> [TASK STATEMENT] Write out exactly the lines below that run from the one containing "have h : C - (N" through the one containing "j => PySem.List.pyGetD", both included, with no other lines.

> [DATA FOR THE TASK]
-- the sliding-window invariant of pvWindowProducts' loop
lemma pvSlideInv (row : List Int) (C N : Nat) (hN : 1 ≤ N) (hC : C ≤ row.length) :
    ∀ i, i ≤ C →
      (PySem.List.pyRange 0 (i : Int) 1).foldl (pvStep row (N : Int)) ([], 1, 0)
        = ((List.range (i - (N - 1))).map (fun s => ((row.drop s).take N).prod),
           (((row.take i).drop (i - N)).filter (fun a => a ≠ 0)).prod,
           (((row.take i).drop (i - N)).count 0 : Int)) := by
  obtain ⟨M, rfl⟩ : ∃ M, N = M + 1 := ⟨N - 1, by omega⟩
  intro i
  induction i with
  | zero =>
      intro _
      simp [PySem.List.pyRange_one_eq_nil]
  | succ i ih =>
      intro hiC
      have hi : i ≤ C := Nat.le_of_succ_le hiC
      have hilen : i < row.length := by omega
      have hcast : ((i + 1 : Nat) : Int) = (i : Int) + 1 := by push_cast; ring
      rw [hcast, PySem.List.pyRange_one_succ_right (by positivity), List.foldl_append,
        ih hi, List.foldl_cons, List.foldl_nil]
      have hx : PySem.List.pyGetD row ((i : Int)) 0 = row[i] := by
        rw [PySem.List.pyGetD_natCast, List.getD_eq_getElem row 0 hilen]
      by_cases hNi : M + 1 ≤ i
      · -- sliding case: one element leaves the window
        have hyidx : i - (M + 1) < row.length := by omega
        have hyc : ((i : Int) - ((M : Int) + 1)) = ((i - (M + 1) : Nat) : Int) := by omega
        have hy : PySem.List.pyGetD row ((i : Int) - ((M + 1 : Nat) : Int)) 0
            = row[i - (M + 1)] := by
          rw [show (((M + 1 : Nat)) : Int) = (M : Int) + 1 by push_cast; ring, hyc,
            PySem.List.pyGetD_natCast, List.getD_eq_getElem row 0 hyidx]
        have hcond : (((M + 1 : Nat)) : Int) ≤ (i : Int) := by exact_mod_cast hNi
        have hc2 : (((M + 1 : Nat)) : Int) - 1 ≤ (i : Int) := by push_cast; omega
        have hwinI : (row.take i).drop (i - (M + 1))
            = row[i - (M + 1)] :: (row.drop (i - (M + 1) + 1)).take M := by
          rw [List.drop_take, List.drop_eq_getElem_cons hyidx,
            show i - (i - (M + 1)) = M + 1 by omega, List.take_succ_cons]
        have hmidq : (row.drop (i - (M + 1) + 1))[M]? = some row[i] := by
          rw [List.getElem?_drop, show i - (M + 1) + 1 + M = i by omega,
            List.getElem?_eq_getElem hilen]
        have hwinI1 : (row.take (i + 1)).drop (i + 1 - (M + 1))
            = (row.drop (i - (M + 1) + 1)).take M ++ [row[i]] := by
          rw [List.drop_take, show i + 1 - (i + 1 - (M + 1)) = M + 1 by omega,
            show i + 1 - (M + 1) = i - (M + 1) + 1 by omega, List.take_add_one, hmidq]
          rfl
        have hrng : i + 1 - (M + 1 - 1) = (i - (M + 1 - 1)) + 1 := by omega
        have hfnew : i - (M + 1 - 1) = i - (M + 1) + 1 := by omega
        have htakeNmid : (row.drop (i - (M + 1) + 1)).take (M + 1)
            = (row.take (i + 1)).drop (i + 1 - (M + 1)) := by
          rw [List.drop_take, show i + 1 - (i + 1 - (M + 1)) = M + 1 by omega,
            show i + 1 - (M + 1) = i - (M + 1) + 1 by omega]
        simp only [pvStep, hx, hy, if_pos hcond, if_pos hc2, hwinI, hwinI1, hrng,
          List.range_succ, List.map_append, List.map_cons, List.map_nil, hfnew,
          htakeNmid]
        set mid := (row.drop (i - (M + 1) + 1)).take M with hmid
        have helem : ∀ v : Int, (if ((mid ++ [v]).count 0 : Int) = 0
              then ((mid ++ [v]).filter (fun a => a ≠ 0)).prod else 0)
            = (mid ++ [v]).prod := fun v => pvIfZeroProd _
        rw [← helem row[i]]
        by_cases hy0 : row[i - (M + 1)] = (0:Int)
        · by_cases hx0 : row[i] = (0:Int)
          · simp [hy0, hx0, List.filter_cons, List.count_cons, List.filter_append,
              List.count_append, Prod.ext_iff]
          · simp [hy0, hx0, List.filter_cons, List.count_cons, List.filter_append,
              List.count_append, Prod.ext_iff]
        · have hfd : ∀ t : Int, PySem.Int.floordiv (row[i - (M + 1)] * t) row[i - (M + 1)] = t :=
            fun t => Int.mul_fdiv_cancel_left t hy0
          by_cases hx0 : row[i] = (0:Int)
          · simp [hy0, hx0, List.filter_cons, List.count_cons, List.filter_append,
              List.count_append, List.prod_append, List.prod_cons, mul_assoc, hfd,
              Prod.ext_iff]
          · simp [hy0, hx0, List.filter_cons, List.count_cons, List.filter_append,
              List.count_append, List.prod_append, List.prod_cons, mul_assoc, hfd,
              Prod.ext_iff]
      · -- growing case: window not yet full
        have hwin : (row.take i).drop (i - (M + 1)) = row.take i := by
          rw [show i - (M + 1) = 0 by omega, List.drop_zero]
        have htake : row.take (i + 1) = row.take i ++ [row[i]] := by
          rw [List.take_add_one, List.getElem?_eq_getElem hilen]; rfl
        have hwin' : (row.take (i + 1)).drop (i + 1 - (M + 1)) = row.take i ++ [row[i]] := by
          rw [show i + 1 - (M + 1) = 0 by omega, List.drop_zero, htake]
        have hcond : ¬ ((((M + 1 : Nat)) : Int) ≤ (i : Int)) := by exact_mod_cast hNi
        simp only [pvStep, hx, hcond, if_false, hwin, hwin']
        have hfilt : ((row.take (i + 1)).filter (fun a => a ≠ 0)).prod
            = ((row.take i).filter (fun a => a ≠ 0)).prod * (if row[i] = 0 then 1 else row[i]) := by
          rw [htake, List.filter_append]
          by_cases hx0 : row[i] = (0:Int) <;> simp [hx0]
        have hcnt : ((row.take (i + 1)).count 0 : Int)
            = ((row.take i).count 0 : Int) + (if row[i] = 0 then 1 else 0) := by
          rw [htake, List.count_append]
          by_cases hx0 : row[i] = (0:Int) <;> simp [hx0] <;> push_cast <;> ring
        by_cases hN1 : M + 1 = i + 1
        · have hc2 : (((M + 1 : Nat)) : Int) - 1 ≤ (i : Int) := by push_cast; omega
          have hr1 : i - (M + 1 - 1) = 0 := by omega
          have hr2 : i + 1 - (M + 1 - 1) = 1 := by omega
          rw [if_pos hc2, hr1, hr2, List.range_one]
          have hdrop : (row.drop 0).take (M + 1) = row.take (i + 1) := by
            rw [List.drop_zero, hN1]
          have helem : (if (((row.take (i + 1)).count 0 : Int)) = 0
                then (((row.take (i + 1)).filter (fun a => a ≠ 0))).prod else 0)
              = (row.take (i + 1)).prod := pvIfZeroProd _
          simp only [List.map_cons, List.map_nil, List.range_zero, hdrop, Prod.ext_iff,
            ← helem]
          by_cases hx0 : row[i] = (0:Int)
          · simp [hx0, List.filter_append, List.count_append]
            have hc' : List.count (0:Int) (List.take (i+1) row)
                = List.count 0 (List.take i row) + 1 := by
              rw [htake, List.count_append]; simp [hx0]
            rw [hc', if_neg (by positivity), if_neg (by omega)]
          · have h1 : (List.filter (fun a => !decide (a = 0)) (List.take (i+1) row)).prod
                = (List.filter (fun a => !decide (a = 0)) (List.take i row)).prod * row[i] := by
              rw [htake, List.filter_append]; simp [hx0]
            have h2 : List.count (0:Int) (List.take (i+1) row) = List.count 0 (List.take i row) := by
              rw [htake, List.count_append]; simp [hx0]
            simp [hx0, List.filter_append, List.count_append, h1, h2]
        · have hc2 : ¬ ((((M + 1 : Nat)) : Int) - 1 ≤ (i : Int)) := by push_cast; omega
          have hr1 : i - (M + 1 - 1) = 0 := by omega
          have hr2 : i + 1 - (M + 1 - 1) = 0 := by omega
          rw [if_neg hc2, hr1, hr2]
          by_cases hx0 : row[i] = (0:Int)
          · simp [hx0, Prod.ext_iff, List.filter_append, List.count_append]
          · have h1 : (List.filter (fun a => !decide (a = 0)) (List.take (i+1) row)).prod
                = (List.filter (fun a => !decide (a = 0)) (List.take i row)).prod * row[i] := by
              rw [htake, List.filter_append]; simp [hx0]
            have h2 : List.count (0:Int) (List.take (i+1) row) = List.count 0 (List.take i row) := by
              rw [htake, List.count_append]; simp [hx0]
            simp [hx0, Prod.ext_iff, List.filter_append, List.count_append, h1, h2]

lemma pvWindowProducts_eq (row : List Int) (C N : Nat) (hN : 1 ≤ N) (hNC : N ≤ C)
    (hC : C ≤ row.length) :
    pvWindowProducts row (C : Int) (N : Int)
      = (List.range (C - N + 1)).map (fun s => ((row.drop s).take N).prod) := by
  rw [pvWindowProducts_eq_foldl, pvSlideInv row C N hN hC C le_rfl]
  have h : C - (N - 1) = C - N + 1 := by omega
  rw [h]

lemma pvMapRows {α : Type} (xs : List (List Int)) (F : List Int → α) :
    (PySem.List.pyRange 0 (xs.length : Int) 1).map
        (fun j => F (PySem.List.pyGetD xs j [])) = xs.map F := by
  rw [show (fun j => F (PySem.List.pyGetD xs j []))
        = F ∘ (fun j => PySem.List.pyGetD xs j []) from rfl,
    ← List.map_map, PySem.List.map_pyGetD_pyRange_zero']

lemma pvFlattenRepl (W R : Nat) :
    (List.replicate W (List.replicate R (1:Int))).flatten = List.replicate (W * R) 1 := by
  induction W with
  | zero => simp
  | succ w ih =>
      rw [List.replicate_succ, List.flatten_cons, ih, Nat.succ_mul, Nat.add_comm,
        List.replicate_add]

> [RESULT OF THIS EXERCISE]
  have h : C - (N - 1) = C - N + 1 := by omega
  rw [h]

lemma pvMapRows {α : Type} (xs : List (List Int)) (F : List Int → α) :
    (PySem.List.pyRange 0 (xs.length : Int) 1).map
        (fun j => F (PySem.List.pyGetD xs j [])) = xs.map F := by
  rw [show (fun j => F (PySem.List.pyGetD xs j []))
        = F ∘ (fun j => PySem.List.pyGetD xs j []) from rfl,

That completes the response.